I am not naive enough to think that previous Labour Governments have been squeaky clean and I believe they have been just as dodgy when it comes to the Spy vs Spy nonsense and their rather equivocal stance about the TPPA is certainly a worry. But this election offers us a chance to draw a very clear line in the sand. The current regime needs to be sent an unambiguous message that their behaviour has been completely unacceptable and that they are being tossed out because of it.

The consequences of that would be a Government that is led, if that is the word here, by David Cunliffe. Now I am the first to admit that Cunliffe is not my ideal of a Prime Minister and the party he heads is pretty shambolic at the moment. They have been involved in many freedom snatching activities of their own in the past, but at present they will have to do. If the Nats get a seriously bloody nose at this election that should put up a warning flag to Labour about what will happen to them if they try taking the same road as their predecessors and if we can get enough representation from some of the other parties in Parliament there could be a chance to get some measures in place to change the style of Government and begin an environment that respects our freedoms more and will fight to retain them rather than fighting to erode them.

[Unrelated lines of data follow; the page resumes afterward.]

-- pv_equiv track=rewrite | github.com/ejamshaidbese24seecs-glitch/Nexa | metadata.py | is_strictly_english
-- ===== SOURCE A (Python) =====
-- ENGLISH_STOP = {"the", "and", "is", "of", "in", "to", "with", "that", "for", "are", "this"}
--
-- GERMAN_STOP = {"der", "die", "und", "ist", "den", "von", "zu", "das", "sich", "des", "eine", "mit"}
--
-- FRENCH_STOP = {"le", "la", "et", "des", "en", "un", "une", "que", "dans", "pour", "sur", "qui"}
--
-- def is_strictly_english(text):
--     words = text.lower().split()[:500]
--     eng_score = 0
--     foreign_score = 0
--
--     for w in words:
--         if w in ENGLISH_STOP: eng_score += 1
--         elif w in GERMAN_STOP or w in FRENCH_STOP: foreign_score += 1
--
--     if eng_score < 3: return False
--     if foreign_score > (eng_score * 0.1): return False
--     return True
-- ===== SOURCE B (Python) =====
-- ENGLISH_STOP = {"the", "and", "is", "of", "in", "to", "with", "that", "for", "are", "this"}
--
-- GERMAN_STOP = {"der", "die", "und", "ist", "den", "von", "zu", "das", "sich", "des", "eine", "mit"}
--
-- FRENCH_STOP = {"le", "la", "et", "des", "en", "un", "une", "que", "dans", "pour", "sur", "qui"}
--
-- def is_strictly_english(text):
--     # Build a frequency table once, then score by iterating over the fixed
--     # stopword vocabularies instead of over every word.
--     freq = {}
--     for w in text.lower().split()[:500]:
--         freq[w] = freq.get(w, 0) + 1
--     eng_score = sum(freq.get(w, 0) for w in ENGLISH_STOP)
--     foreign_score = sum(freq.get(w, 0) for w in GERMAN_STOP | FRENCH_STOP)
--     # 10*foreign > eng is exact for eng <= 500 (words are capped at 500)
--     return eng_score >= 3 and not (10 * foreign_score > eng_score)
-- ===== Notes on version B (the rewrite author's own statement) =====
-- stated objective: alternative
-- what changed: B builds a word-frequency table in one pass and then scores by summing the counts of each fixed stopword vocabulary (iterating over the stopword sets), instead of classifying every word against three sets inside the main loop; the float threshold eng*0.1 is replaced by the exact integer test 10*foreign > eng (exact since at most 500 words are scored).
import Mathlib
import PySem

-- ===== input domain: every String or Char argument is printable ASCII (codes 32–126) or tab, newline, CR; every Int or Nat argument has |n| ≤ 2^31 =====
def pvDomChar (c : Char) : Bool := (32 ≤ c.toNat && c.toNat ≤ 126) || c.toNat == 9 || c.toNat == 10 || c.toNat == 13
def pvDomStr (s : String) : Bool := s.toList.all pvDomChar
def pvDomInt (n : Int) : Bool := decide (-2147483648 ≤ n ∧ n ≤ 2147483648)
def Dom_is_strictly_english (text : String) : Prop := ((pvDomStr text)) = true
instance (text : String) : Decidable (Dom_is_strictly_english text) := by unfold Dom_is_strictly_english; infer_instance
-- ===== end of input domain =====

-- B replaces the per-word three-way classification loop by a frequency table summed
-- over the fixed stopword vocabularies (alternative decomposition, same cost).

-- ===== PORT A =====
def engStop : List String := ["the", "and", "is", "of", "in", "to", "with", "that", "for", "are", "this"]
def gerStop : List String := ["der", "die", "und", "ist", "den", "von", "zu", "das", "sich", "des", "eine", "mit"]
def freStop : List String := ["le", "la", "et", "des", "en", "un", "une", "que", "dans", "pour", "sur", "qui"]

-- 'foreign_score > eng_score * 0.1' is ported as the integer test 10*foreign > eng:
-- exact here, since eng_score ≤ 500 (words are capped at 500) and for all
-- 0 ≤ e ≤ 500 the float comparison f > e*0.1 agrees with 10*f > e.
def is_strictly_english (text : String) : Bool :=
  let words := (PySem.Str.split₀ (PySem.Str.lower text)).take 500
  let scores : Int × Int := words.foldl
    (fun s w =>
      if engStop.contains w then (s.1 + 1, s.2)
      else if gerStop.contains w || freStop.contains w then (s.1, s.2 + 1)
      else s)
    (0, 0)
  if scores.1 < 3 then false
  else if 10 * scores.2 > scores.1 then false
  else true

-- ===== PORT B =====
-- GERMAN_STOP | FRENCH_STOP as a set (distinct elements; "des" occurs in both)
def forStop : List String :=
  ["der", "die", "und", "ist", "den", "von", "zu", "das", "sich", "des", "eine", "mit",
   "le", "la", "et", "en", "un", "une", "que", "dans", "pour", "sur", "qui"]

def is_strictly_english_alt (text : String) : Bool :=
  let words := (PySem.Str.split₀ (PySem.Str.lower text)).take 500
  let freq : PySem.Dict String Int :=
    words.foldl (fun d w => d.insert w (d.getD w 0 + 1)) PySem.Dict.empty
  let eng := (engStop.map (fun w => freq.getD w 0)).sum
  let forn := (forStop.map (fun w => freq.getD w 0)).sum
  decide (3 ≤ eng) && !(decide (10 * forn > eng))

-- ===== PRECONDITION & SPEC =====
def Spec_is_strictly_english (text : String) (out : Bool) : Prop := out = is_strictly_english_alt text
instance (text : String) (out : Bool) : Decidable (Spec_is_strictly_english text out) := by unfold Spec_is_strictly_english; infer_instance

-- ===== CLAIM (what is proved, stated in full; the proofs are below) =====
def Claim_equal_is_strictly_english : Prop := ∀ (text : String), Dom_is_strictly_english text → Spec_is_strictly_english text (is_strictly_english text)

-- ===== LEMMAS AND PROOFS =====

-- A's pair fold counts the two predicates
theorem foldl_scores (ws : List String) (a b : Int) :
    ws.foldl
      (fun s w =>
        if engStop.contains w then (s.1 + 1, s.2)
        else if gerStop.contains w || freStop.contains w then (s.1, s.2 + 1)
        else s)
      (a, b)
    = (a + (ws.countP (fun w => engStop.contains w) : Int),
       b + (ws.countP (fun w => !engStop.contains w && (gerStop.contains w || freStop.contains w)) : Int)) := by
  induction ws generalizing a b with
  | nil => simp
  | cons w ws ih =>
    rw [List.foldl_cons]
    by_cases h1 : engStop.contains w
    · have hf : (!engStop.contains w && (gerStop.contains w || freStop.contains w)) = false := by
        rw [h1]; rfl
      rw [if_pos h1, ih, List.countP_cons, List.countP_cons, if_pos h1, if_neg (by rw [hf]; exact Bool.false_ne_true)]
      simp only [Prod.mk.injEq]
      constructor <;> push_cast <;> ring
    · have hf : (!engStop.contains w && (gerStop.contains w || freStop.contains w))
          = (gerStop.contains w || freStop.contains w) := by
        rw [Bool.not_eq_true] at h1; rw [h1]; rfl
      rw [if_neg h1]
      by_cases h2 : (gerStop.contains w || freStop.contains w) = true
      · rw [if_pos h2, ih, List.countP_cons, List.countP_cons,
          if_neg h1, if_pos (by rw [hf]; exact h2)]
        simp only [Prod.mk.injEq]
        constructor <;> push_cast <;> ring
      · rw [if_neg h2, ih, List.countP_cons, List.countP_cons,
          if_neg h1, if_neg (by rw [hf]; exact h2)]
        simp

-- sum of per-element counts over a duplicate-free vocabulary = count of membership
theorem sum_if_mem (S : List String) (hS : S.Nodup) (w : String) :
    (S.map (fun s => if s = w then (1 : Int) else 0)).sum
      = if S.contains w then (1 : Int) else 0 := by
  induction S with
  | nil => simp
  | cons x S ihS =>
    have hx : x ∉ S := (List.nodup_cons.mp hS).1
    have ih := ihS (List.nodup_cons.mp hS).2
    rw [List.map_cons, List.sum_cons, ih]
    by_cases h : x = w
    · subst h
      have hc : S.contains x = false := by simp [hx]
      simp [hx]
    · have hm : (x :: S).contains w = S.contains w := by
        simp
        intro h'; exact absurd h'.symm h
      rw [if_neg h, hm, zero_add]

theorem sum_count_eq_countP (S : List String) (hS : S.Nodup) (ws : List String) :
    (S.map (fun s => (ws.count s : Int))).sum = (ws.countP (fun w => S.contains w) : Int) := by
  induction ws with
  | nil => simp
  | cons w ws ih =>
    have hsplit : (S.map (fun s => ((w :: ws).count s : Int))).sum
        = (S.map (fun s => (ws.count s : Int))).sum
          + (S.map (fun s => if s = w then (1 : Int) else 0)).sum := by
      rw [← List.sum_map_add]
      apply congrArg List.sum
      apply List.map_congr_left
      intro s _
      by_cases h : s = w
      · simp [h]
      · simp [h, Ne.symm h]
    rw [hsplit, sum_if_mem S hS w, ih, List.countP_cons]
    by_cases h : S.contains w
    · rw [if_pos h, if_pos h]; push_cast; ring
    · rw [if_neg h, if_neg h]; simp

-- foreign predicates agree pointwise: forStop is GERMAN ∪ FRENCH and is disjoint from engStop
theorem forP_eq (w : String) :
    forStop.contains w = (!engStop.contains w && (gerStop.contains w || freStop.contains w)) := by
  by_cases h : forStop.contains w
  · have hmem : w ∈ forStop := by simpa using h
    fin_cases hmem <;> decide
  · have hg : ¬ (gerStop.contains w || freStop.contains w) = true := by
      intro hc
      apply h
      rcases Bool.or_eq_true _ _ |>.mp hc with hg | hf
      · have : w ∈ gerStop := by simpa using hg
        fin_cases this <;> decide
      · have : w ∈ freStop := by simpa using hf
        fin_cases this <;> decide
    rw [Bool.not_eq_true] at h hg
    rw [h, hg]; simp

-- B's dict lookup is List.count
theorem freq_getD (ws : List String) (v : String) :
    ((ws.foldl (fun d w => d.insert w (d.getD w 0 + 1)) PySem.Dict.empty).getD v 0) = (ws.count v : Int) := by
  rw [PySem.Dict.getD_foldl_insert_add_one]
  simp

-- ===== VERDICT (by name: the statement is the Claim_ definition above) =====
theorem is_strictly_english_spec : Claim_equal_is_strictly_english := by
  intro text _
  unfold Spec_is_strictly_english is_strictly_english is_strictly_english_alt
  set ws := (PySem.Str.split₀ (PySem.Str.lower text)).take 500 with hws
  simp only [foldl_scores, zero_add]
  have hmap : ∀ (S : List String),
      (S.map (fun w => ((ws.foldl (fun d w => d.insert w (d.getD w 0 + 1)) PySem.Dict.empty).getD w 0))).sum
        = (S.map (fun s => (ws.count s : Int))).sum := by
    intro S
    apply congrArg List.sum
    apply List.map_congr_left
    intro s _
    exact freq_getD ws s
  have heng := (hmap engStop).trans (sum_count_eq_countP engStop (by decide) ws)
  have hfor := (hmap forStop).trans (sum_count_eq_countP forStop (by decide) ws)
  rw [List.countP_congr (fun w _ => by rw [forP_eq])] at hfor
  rw [heng, hfor]
  set e := (ws.countP (fun w => engStop.contains w) : Int)
  set f := (ws.countP (fun w => !engStop.contains w && (gerStop.contains w || freStop.contains w)) : Int)
  by_cases h1 : e < 3
  · have h1' : ¬ (3 ≤ e) := by omega
    simp [h1, h1']
  · have h1' : (3 ≤ e) := by omega
    by_cases h2 : 10 * f > e
    · simp [h1, h1', h2]
    · simp [h1, h1', h2]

I realise this is a huge leap of faith to think that a new batch of politicians will do any better regarding putting our interests ahead of their own, but short of a major revolution I don’t see what other choice we have at this time.

But if we as a nation re-elect the National Government then we risk losing our sovereignty, our freedom, the remainder of our assets, and it will by then be already too late to save our minds

So this weekend, make sure you send a message to them all by punishing the incumbents severely. If you don’t, then the lyrics of that great Joni Mitchell song will haunt you forever, “Don’t it always seem to go that you don’t know what you’ve got ‘til it’s gone” And believe me once they’ve paved this paradise the parking lot will be owned by a large multi-national who will charge you like a wounded bull for your parking spot.